Nixops - automatic rollback?

supermarin · February 24, 2021, 2:50pm

I’m interested in thoughts on this problem:
The other day I was rolling out updates with manual scripts using nix-build, nix-copy-closure followed by switch-to-configuration.
After updating the script to support more than 1 prod box, I ended up deploying completely wrong network settings (IPs for machine A onto machine B). This rendered the machine completely unusable, couldn’t even SSH into it. This made me take the whole prod box down, re-provision a server, update DNS and redeploy. I’ve now switched to nixops to avoid as many similar mistakes as possible, but it doesn’t address this issue.

The problem: is there a way I’m missing to rollback the machine to the previous state? This particular example was on DigitalOcean. They do have a recovery console, but it turns on too late to access GRUB (I’m not even sure if it’d be populated with previous generations).

A potential solution I’m thinking of is automatic rollback: once a deploy is complete, a countdown starts that waits for the ops machine to call back in and do a healthcheck. The healthcheck effectively kills the countdown process and everything stays the same.

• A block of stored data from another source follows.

-- pv_equiv track=rewrite | github.com/rikinptl/pesindia | download_images.py | categorize_image
-- ===== SOURCE A (Python) =====
-- def categorize_image(filename):
--     """Categorize images based on filename"""
--     filename_lower = filename.lower()
--
--     if 'banner' in filename_lower:
--         return 'banners'
--     elif 'product' in filename_lower or 'prod' in filename_lower:
--         return 'products'
--     elif any(word in filename_lower for word in ['melting', 'furnace', 'shot', 'blasting', 'pattern', 'machining', 'heat', 'treatment', 'felting']):
--         return 'facilities'
--     elif 'testimonial' in filename_lower or 'holcim' in filename_lower or 'cement' in filename_lower or 'metso' in filename_lower or 'tata' in filename_lower or 'jk-' in filename_lower or 'aditya' in filename_lower:
--         return 'testimonials'
--     elif 'certificate' in filename_lower or 'iso' in filename_lower or 'ped' in filename_lower or 'norsok' in filename_lower or 'crisil' in filename_lower:
--         return 'certifications'
--     else:
--         return 'other'
-- ===== SOURCE B (Python) =====
-- # keyword -> priority (category rank); keys listed alphabetically: scanning order
-- # is irrelevant because the answer is the MINIMUM priority among matching keywords.
-- KEYWORD_PRIORITY = {
--     'aditya': 3, 'banner': 0, 'blasting': 2, 'cement': 3, 'certificate': 4,
--     'crisil': 4, 'felting': 2, 'furnace': 2, 'heat': 2, 'holcim': 3,
--     'iso': 4, 'jk-': 3, 'machining': 2, 'melting': 2, 'metso': 3,
--     'norsok': 4, 'pattern': 2, 'ped': 4, 'prod': 1, 'product': 1,
--     'shot': 2, 'tata': 3, 'testimonial': 3, 'treatment': 2,
-- }
-- CATEGORIES = ['banners', 'products', 'facilities', 'testimonials', 'certifications', 'other']
--
-- def categorize_image(filename):
--     """Categorize images based on filename"""
--     filename_lower = filename.lower()
--     best = 5
--     for kw, pri in KEYWORD_PRIORITY.items():
--         if kw in filename_lower:
--             best = min(best, pri)
--     return CATEGORIES[best]
-- ===== Notes on version B (the rewrite author's own statement) =====
-- stated objective: alternative
-- what changed: Instead of an early-return if/elif chain over keyword groups, B folds once over a flat keyword-to-priority dict in alphabetical key order, accumulating the minimum matching priority, and indexes a category table with it; correctness rests on min being order-independent.
import Mathlib
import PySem

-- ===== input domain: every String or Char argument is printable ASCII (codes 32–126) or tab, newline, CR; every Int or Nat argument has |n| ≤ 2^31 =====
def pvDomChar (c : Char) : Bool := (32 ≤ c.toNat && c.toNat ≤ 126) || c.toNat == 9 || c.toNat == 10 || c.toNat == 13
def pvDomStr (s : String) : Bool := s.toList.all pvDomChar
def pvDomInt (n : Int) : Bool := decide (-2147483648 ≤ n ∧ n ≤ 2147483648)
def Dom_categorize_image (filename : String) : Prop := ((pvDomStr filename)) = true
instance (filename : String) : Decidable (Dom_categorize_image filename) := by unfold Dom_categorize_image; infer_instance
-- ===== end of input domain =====

-- B replaces A's early-return if/elif chain by a single min-accumulating fold over a flat
-- keyword→priority table in alphabetical key order, then a table lookup; alternative, same behaviour.

-- ===== PORT A =====
def categorize_image (filename : String) : String :=
  let filename_lower := PySem.Str.lower filename
  if PySem.Str.isIn "banner" filename_lower then "banners"
  else if PySem.Str.isIn "product" filename_lower || PySem.Str.isIn "prod" filename_lower then "products"
  else if (["melting", "furnace", "shot", "blasting", "pattern", "machining", "heat", "treatment", "felting"].any
      (fun word => PySem.Str.isIn word filename_lower)) then "facilities"
  else if PySem.Str.isIn "testimonial" filename_lower || PySem.Str.isIn "holcim" filename_lower ||
      PySem.Str.isIn "cement" filename_lower || PySem.Str.isIn "metso" filename_lower ||
      PySem.Str.isIn "tata" filename_lower || PySem.Str.isIn "jk-" filename_lower ||
      PySem.Str.isIn "aditya" filename_lower then "testimonials"
  else if PySem.Str.isIn "certificate" filename_lower || PySem.Str.isIn "iso" filename_lower ||
      PySem.Str.isIn "ped" filename_lower || PySem.Str.isIn "norsok" filename_lower ||
      PySem.Str.isIn "crisil" filename_lower then "certifications"
  else "other"

-- ===== PORT B =====
-- the KEYWORD_PRIORITY dict, in Source B's (alphabetical) insertion order
def pvKeywordPriority : List (String × Nat) :=
  [("aditya", 3), ("banner", 0), ("blasting", 2), ("cement", 3), ("certificate", 4),
   ("crisil", 4), ("felting", 2), ("furnace", 2), ("heat", 2), ("holcim", 3),
   ("iso", 4), ("jk-", 3), ("machining", 2), ("melting", 2), ("metso", 3),
   ("norsok", 4), ("pattern", 2), ("ped", 4), ("prod", 1), ("product", 1),
   ("shot", 2), ("tata", 3), ("testimonial", 3), ("treatment", 2)]

def pvCategories : List String :=
  ["banners", "products", "facilities", "testimonials", "certifications", "other"]

def categorize_image_alt (filename : String) : String :=
  let filename_lower := PySem.Str.lower filename
  let best := pvKeywordPriority.foldl
      (fun acc kp => if PySem.Str.isIn kp.1 filename_lower then min acc kp.2 else acc) 5
  -- CATEGORIES[best]: best ≤ 5 always, so the index is in range and the default "" is unreachable
  (PySem.List.pyGet? pvCategories (Int.ofNat best)).getD ""

-- ===== PRECONDITION & SPEC =====
def Spec_categorize_image (filename : String) (out : String) : Prop := out = categorize_image_alt filename
instance (filename : String) (out : String) : Decidable (Spec_categorize_image filename out) := by unfold Spec_categorize_image; infer_instance

-- ===== CLAIM (what is proved, stated in full; the proofs are below) =====
def Claim_equal_categorize_image : Prop := ∀ (filename : String), Dom_categorize_image filename → Spec_categorize_image filename (categorize_image filename)

-- ===== LEMMAS AND PROOFS =====

-- the step of B's fold
def pvStep (s : String) (acc : Nat) (kp : String × Nat) : Nat :=
  if PySem.Str.isIn kp.1 s then min acc kp.2 else acc

-- the same keywords regrouped by priority (A's group order); a permutation of the dict
def pvGrouped : List (String × Nat) :=
  (["banner"].map (fun k => (k, 0))) ++
  (["product", "prod"].map (fun k => (k, 1))) ++
  (["melting", "furnace", "shot", "blasting", "pattern", "machining", "heat", "treatment", "felting"].map (fun k => (k, 2))) ++
  (["testimonial", "holcim", "cement", "metso", "tata", "jk-", "aditya"].map (fun k => (k, 3))) ++
  (["certificate", "iso", "ped", "norsok", "crisil"].map (fun k => (k, 4)))

theorem pvPerm : pvKeywordPriority.Perm pvGrouped := by decide

theorem pvStep_comm (s : String) (x y : String × Nat) (a : Nat) :
    pvStep s (pvStep s a x) y = pvStep s (pvStep s a y) x := by
  unfold pvStep; split_ifs <;> omega

theorem pvFold_group (s : String) (p a : Nat) (ks : List String) :
    List.foldl (pvStep s) a (ks.map (fun k => (k, p)))
      = if ks.any (fun k => PySem.Str.isIn k s) then min a p else a := by
  induction ks generalizing a with
  | nil => simp
  | cons k ks ih =>
      simp only [List.map_cons, List.foldl_cons, List.any_cons, pvStep]
      by_cases h : PySem.Str.isIn k s = true
      · simp only [h, reduceIte, ih, Bool.true_or]
        split <;> omega
      · simp only [Bool.not_eq_true] at h
        simp only [h, Bool.false_eq_true, if_false, ih, Bool.false_or]

-- ===== VERDICT (by name: the statement is the Claim_ definition above) =====
theorem categorize_image_spec : Claim_equal_categorize_image := by
  intro filename _
  unfold Spec_categorize_image
  simp only [categorize_image, categorize_image_alt]
  have hfold : pvKeywordPriority.foldl
      (fun acc kp => if PySem.Str.isIn kp.1 (PySem.Str.lower filename) then min acc kp.2 else acc) 5
      = List.foldl (pvStep (PySem.Str.lower filename)) 5 pvGrouped :=
    (pvPerm.foldl_eq' (fun x _ y _ a => pvStep_comm _ x y a) 5)
  rw [hfold]
  unfold pvGrouped
  rw [List.foldl_append, List.foldl_append, List.foldl_append, List.foldl_append]
  rw [pvFold_group, pvFold_group, pvFold_group, pvFold_group, pvFold_group]
  simp only [List.any_cons, List.any_nil, Bool.or_false, Bool.or_assoc]
  generalize (PySem.Str.isIn "banner" (PySem.Str.lower filename)) = b0
  generalize (PySem.Str.isIn "product" (PySem.Str.lower filename) || PySem.Str.isIn "prod" (PySem.Str.lower filename)) = b1
  generalize (PySem.Str.isIn "melting" (PySem.Str.lower filename) || (PySem.Str.isIn "furnace" (PySem.Str.lower filename) || (PySem.Str.isIn "shot" (PySem.Str.lower filename) || (PySem.Str.isIn "blasting" (PySem.Str.lower filename) || (PySem.Str.isIn "pattern" (PySem.Str.lower filename) || (PySem.Str.isIn "machining" (PySem.Str.lower filename) || (PySem.Str.isIn "heat" (PySem.Str.lower filename) || (PySem.Str.isIn "treatment" (PySem.Str.lower filename) || PySem.Str.isIn "felting" (PySem.Str.lower filename))))))))) = b2
  generalize (PySem.Str.isIn "testimonial" (PySem.Str.lower filename) || (PySem.Str.isIn "holcim" (PySem.Str.lower filename) || (PySem.Str.isIn "cement" (PySem.Str.lower filename) || (PySem.Str.isIn "metso" (PySem.Str.lower filename) || (PySem.Str.isIn "tata" (PySem.Str.lower filename) || (PySem.Str.isIn "jk-" (PySem.Str.lower filename) || PySem.Str.isIn "aditya" (PySem.Str.lower filename))))))) = b3
  generalize (PySem.Str.isIn "certificate" (PySem.Str.lower filename) || (PySem.Str.isIn "iso" (PySem.Str.lower filename) || (PySem.Str.isIn "ped" (PySem.Str.lower filename) || (PySem.Str.isIn "norsok" (PySem.Str.lower filename) || PySem.Str.isIn "crisil" (PySem.Str.lower filename))))) = b4
  cases b0 <;> cases b1 <;> cases b2 <;> cases b3 <;> cases b4 <;> rfl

If the target machine doesn’t hear back and countdown runs out, an automatic nixos-rebuild --rollback is executed directly on the target machine.

What are your thoughts on the above - and is there a common practice that I’m missing?

sorki · February 24, 2021, 3:15pm

There’s Nixus which can do automatic rollbacks.

Previous profiles are stored in /nix/var/nix/profiles/ and you can also use that directly to switch to one of them - e.g. /nix/var/nix/profiles/system-123-link/bin/switch-to-configuration switch

I’ve been considering adding healthchecks as systemd services, so even switch would tell you when something is not up to spec (and you could possibly react to that with rollback).

Tangentially related there’s [WIP] nixos/systemd-boot: boot counting and automatic fallback by danielfullmer · Pull Request #84204 · NixOS/nixpkgs · GitHub which you might find interesting as well (requires EFI and systemd-boot).

nrdxp · February 25, 2021, 1:08am

There is also deploy-rs which has this feature built in and enabled by default.